The lines below are to be quoted exactly, from the first through the one that contains "-- ===== PRECONDITION".
┄┄┄┄┄┄
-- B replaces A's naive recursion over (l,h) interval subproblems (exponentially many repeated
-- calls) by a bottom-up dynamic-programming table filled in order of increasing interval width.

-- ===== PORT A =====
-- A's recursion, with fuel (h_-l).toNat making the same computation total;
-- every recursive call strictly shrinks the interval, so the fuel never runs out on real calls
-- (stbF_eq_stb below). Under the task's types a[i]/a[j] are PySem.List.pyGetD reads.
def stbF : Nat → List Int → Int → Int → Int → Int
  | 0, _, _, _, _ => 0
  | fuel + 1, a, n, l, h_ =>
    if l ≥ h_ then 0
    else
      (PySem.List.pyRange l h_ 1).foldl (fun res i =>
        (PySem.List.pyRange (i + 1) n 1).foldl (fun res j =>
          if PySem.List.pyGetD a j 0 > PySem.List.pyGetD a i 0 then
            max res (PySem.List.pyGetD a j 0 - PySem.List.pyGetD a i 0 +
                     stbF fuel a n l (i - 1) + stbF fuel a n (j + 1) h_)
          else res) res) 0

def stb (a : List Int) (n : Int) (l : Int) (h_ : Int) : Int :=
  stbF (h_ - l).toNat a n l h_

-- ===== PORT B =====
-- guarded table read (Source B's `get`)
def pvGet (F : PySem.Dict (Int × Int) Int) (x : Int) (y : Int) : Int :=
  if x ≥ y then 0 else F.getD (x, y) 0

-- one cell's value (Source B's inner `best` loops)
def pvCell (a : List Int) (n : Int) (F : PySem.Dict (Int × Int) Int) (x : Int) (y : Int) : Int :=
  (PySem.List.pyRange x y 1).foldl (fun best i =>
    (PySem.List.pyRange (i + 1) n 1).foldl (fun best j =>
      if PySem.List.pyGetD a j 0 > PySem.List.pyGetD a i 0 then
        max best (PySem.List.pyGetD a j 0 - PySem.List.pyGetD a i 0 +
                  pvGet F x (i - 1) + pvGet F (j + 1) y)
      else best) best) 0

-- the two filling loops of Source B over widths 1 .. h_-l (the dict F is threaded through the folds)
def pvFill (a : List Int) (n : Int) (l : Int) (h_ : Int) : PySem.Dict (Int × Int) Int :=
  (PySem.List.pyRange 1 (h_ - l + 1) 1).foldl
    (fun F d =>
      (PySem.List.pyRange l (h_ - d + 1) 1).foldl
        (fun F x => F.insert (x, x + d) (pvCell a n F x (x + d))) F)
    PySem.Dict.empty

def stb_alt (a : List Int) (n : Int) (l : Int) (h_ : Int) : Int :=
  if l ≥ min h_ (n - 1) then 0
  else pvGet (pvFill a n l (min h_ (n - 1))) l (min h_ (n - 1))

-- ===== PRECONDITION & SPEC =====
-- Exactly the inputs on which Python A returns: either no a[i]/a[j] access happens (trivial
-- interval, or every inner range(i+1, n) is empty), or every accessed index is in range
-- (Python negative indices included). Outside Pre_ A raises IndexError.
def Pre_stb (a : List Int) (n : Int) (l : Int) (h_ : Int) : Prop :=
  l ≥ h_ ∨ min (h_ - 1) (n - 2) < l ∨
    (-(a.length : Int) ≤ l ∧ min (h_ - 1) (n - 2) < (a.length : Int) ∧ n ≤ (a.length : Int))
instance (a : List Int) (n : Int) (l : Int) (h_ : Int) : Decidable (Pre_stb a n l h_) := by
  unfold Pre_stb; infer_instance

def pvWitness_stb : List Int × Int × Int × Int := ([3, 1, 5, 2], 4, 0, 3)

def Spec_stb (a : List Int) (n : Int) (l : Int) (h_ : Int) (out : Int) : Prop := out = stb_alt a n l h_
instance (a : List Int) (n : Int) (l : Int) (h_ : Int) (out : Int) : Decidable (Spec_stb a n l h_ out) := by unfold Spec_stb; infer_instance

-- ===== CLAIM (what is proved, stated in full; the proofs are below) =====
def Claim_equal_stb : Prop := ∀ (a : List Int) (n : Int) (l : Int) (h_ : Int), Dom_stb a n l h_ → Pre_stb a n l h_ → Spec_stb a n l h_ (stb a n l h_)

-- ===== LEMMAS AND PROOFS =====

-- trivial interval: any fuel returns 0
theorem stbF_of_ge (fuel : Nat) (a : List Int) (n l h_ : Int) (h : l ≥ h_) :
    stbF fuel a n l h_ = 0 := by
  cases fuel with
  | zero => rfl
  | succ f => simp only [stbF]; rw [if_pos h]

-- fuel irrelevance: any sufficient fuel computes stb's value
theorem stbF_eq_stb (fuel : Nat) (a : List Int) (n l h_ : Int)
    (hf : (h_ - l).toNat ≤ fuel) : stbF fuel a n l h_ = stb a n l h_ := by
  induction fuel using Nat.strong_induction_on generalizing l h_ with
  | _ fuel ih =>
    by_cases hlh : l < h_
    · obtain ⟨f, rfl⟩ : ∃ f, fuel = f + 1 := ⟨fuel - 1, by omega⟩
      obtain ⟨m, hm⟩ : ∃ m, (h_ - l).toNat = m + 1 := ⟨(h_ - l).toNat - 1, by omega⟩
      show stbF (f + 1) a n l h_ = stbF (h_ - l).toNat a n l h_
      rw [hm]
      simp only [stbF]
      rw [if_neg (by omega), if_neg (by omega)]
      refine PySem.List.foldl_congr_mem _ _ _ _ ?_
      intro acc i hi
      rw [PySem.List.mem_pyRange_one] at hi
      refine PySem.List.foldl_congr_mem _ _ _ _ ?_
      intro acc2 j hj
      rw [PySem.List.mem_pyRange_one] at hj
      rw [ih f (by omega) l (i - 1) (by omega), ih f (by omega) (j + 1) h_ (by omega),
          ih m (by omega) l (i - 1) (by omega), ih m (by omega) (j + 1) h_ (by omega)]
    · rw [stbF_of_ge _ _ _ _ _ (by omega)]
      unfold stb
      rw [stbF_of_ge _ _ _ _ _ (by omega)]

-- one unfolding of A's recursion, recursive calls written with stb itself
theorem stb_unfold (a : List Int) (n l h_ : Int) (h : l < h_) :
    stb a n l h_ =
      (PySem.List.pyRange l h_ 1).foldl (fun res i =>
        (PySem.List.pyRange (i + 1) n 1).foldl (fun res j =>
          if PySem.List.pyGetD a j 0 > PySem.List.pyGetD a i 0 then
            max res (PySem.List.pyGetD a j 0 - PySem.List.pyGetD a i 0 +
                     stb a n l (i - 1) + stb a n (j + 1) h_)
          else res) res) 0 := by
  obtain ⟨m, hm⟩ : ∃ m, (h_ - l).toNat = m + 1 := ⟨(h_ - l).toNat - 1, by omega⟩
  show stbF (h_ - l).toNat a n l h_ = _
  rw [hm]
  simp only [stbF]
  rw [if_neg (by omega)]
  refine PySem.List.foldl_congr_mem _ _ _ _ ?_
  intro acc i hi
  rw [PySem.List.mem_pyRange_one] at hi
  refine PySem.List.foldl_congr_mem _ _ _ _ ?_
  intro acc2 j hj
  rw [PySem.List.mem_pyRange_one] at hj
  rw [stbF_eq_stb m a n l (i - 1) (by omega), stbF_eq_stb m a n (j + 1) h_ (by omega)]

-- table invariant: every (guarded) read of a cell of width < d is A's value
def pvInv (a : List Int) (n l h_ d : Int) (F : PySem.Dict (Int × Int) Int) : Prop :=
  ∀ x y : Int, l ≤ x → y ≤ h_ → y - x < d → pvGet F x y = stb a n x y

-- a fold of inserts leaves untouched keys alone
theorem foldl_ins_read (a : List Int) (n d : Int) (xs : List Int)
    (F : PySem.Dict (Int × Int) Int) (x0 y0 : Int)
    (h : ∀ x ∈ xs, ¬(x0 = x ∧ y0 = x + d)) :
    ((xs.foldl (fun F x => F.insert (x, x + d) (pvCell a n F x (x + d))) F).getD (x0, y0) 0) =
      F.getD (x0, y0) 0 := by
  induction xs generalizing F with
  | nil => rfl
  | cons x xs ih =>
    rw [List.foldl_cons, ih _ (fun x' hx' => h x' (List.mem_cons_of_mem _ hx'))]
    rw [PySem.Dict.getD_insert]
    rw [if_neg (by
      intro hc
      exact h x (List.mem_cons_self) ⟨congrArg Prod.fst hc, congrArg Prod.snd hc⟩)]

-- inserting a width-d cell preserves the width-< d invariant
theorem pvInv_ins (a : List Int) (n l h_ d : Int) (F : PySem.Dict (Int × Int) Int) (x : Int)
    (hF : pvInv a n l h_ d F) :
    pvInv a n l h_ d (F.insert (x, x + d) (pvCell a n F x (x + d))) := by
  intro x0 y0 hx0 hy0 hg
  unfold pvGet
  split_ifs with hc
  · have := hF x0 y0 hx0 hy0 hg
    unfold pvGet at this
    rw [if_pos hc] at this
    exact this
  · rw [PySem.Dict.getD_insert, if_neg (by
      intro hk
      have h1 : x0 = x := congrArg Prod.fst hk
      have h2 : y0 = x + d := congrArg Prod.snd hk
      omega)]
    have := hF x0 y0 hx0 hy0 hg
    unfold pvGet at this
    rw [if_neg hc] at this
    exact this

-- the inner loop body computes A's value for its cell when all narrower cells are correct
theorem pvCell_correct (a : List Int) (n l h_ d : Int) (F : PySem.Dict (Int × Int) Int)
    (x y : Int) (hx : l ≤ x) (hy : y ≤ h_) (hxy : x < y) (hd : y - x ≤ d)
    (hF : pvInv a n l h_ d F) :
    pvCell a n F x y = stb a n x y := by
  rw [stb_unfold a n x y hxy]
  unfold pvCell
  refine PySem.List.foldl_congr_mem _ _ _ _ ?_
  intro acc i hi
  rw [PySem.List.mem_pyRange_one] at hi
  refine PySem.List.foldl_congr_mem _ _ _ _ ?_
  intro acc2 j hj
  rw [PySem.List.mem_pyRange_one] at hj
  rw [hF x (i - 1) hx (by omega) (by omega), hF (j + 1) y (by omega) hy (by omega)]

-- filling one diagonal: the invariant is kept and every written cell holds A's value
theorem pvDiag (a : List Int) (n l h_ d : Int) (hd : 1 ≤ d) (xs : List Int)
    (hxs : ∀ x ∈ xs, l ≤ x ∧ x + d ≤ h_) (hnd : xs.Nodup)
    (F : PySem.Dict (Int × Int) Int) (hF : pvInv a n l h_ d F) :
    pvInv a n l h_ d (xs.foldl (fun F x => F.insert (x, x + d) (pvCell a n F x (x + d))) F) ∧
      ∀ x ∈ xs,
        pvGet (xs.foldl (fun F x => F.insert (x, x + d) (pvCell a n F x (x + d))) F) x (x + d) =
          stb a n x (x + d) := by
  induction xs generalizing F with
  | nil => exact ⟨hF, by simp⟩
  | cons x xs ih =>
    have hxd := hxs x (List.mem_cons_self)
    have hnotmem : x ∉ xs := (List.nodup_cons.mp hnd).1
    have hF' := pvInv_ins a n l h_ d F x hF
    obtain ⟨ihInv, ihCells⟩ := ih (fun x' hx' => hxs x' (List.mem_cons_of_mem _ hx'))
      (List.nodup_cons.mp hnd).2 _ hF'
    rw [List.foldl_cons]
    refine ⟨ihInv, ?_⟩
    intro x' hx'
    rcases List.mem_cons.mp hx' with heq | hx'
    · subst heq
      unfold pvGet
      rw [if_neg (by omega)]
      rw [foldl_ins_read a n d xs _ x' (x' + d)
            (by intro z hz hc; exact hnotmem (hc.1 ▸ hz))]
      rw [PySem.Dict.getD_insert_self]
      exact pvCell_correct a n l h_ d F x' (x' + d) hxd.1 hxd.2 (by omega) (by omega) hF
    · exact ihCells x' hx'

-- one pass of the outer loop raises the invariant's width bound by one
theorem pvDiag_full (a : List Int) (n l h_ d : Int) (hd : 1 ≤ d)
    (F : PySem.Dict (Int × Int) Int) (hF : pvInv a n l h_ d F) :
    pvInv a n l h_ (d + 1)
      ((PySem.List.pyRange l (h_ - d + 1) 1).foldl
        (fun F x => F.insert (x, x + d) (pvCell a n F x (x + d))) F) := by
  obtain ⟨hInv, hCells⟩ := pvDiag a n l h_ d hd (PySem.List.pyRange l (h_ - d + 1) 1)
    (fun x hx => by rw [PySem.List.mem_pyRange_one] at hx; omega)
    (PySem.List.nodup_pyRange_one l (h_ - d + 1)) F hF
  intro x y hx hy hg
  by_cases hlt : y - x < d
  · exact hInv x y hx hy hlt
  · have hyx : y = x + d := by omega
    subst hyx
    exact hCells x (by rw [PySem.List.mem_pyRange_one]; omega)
┄┄┄┄┄┄
(FINISHED EXERCISE):
-- B replaces A's naive recursion over (l,h) interval subproblems (exponentially many repeated
-- calls) by a bottom-up dynamic-programming table filled in order of increasing interval width.

-- ===== PORT A =====
-- A's recursion, with fuel (h_-l).toNat making the same computation total;
-- every recursive call strictly shrinks the interval, so the fuel never runs out on real calls
-- (stbF_eq_stb below). Under the task's types a[i]/a[j] are PySem.List.pyGetD reads.
def stbF : Nat → List Int → Int → Int → Int → Int
  | 0, _, _, _, _ => 0
  | fuel + 1, a, n, l, h_ =>
    if l ≥ h_ then 0
    else
      (PySem.List.pyRange l h_ 1).foldl (fun res i =>
        (PySem.List.pyRange (i + 1) n 1).foldl (fun res j =>
          if PySem.List.pyGetD a j 0 > PySem.List.pyGetD a i 0 then
            max res (PySem.List.pyGetD a j 0 - PySem.List.pyGetD a i 0 +
                     stbF fuel a n l (i - 1) + stbF fuel a n (j + 1) h_)
          else res) res) 0

def stb (a : List Int) (n : Int) (l : Int) (h_ : Int) : Int :=
  stbF (h_ - l).toNat a n l h_

-- ===== PORT B =====
-- guarded table read (Source B's `get`)
def pvGet (F : PySem.Dict (Int × Int) Int) (x : Int) (y : Int) : Int :=
  if x ≥ y then 0 else F.getD (x, y) 0

-- one cell's value (Source B's inner `best` loops)
def pvCell (a : List Int) (n : Int) (F : PySem.Dict (Int × Int) Int) (x : Int) (y : Int) : Int :=
  (PySem.List.pyRange x y 1).foldl (fun best i =>
    (PySem.List.pyRange (i + 1) n 1).foldl (fun best j =>
      if PySem.List.pyGetD a j 0 > PySem.List.pyGetD a i 0 then
        max best (PySem.List.pyGetD a j 0 - PySem.List.pyGetD a i 0 +
                  pvGet F x (i - 1) + pvGet F (j + 1) y)
      else best) best) 0

-- the two filling loops of Source B over widths 1 .. h_-l (the dict F is threaded through the folds)
def pvFill (a : List Int) (n : Int) (l : Int) (h_ : Int) : PySem.Dict (Int × Int) Int :=
  (PySem.List.pyRange 1 (h_ - l + 1) 1).foldl
    (fun F d =>
      (PySem.List.pyRange l (h_ - d + 1) 1).foldl
        (fun F x => F.insert (x, x + d) (pvCell a n F x (x + d))) F)
    PySem.Dict.empty

def stb_alt (a : List Int) (n : Int) (l : Int) (h_ : Int) : Int :=
  if l ≥ min h_ (n - 1) then 0
  else pvGet (pvFill a n l (min h_ (n - 1))) l (min h_ (n - 1))

-- ===== PRECONDITION & SPEC =====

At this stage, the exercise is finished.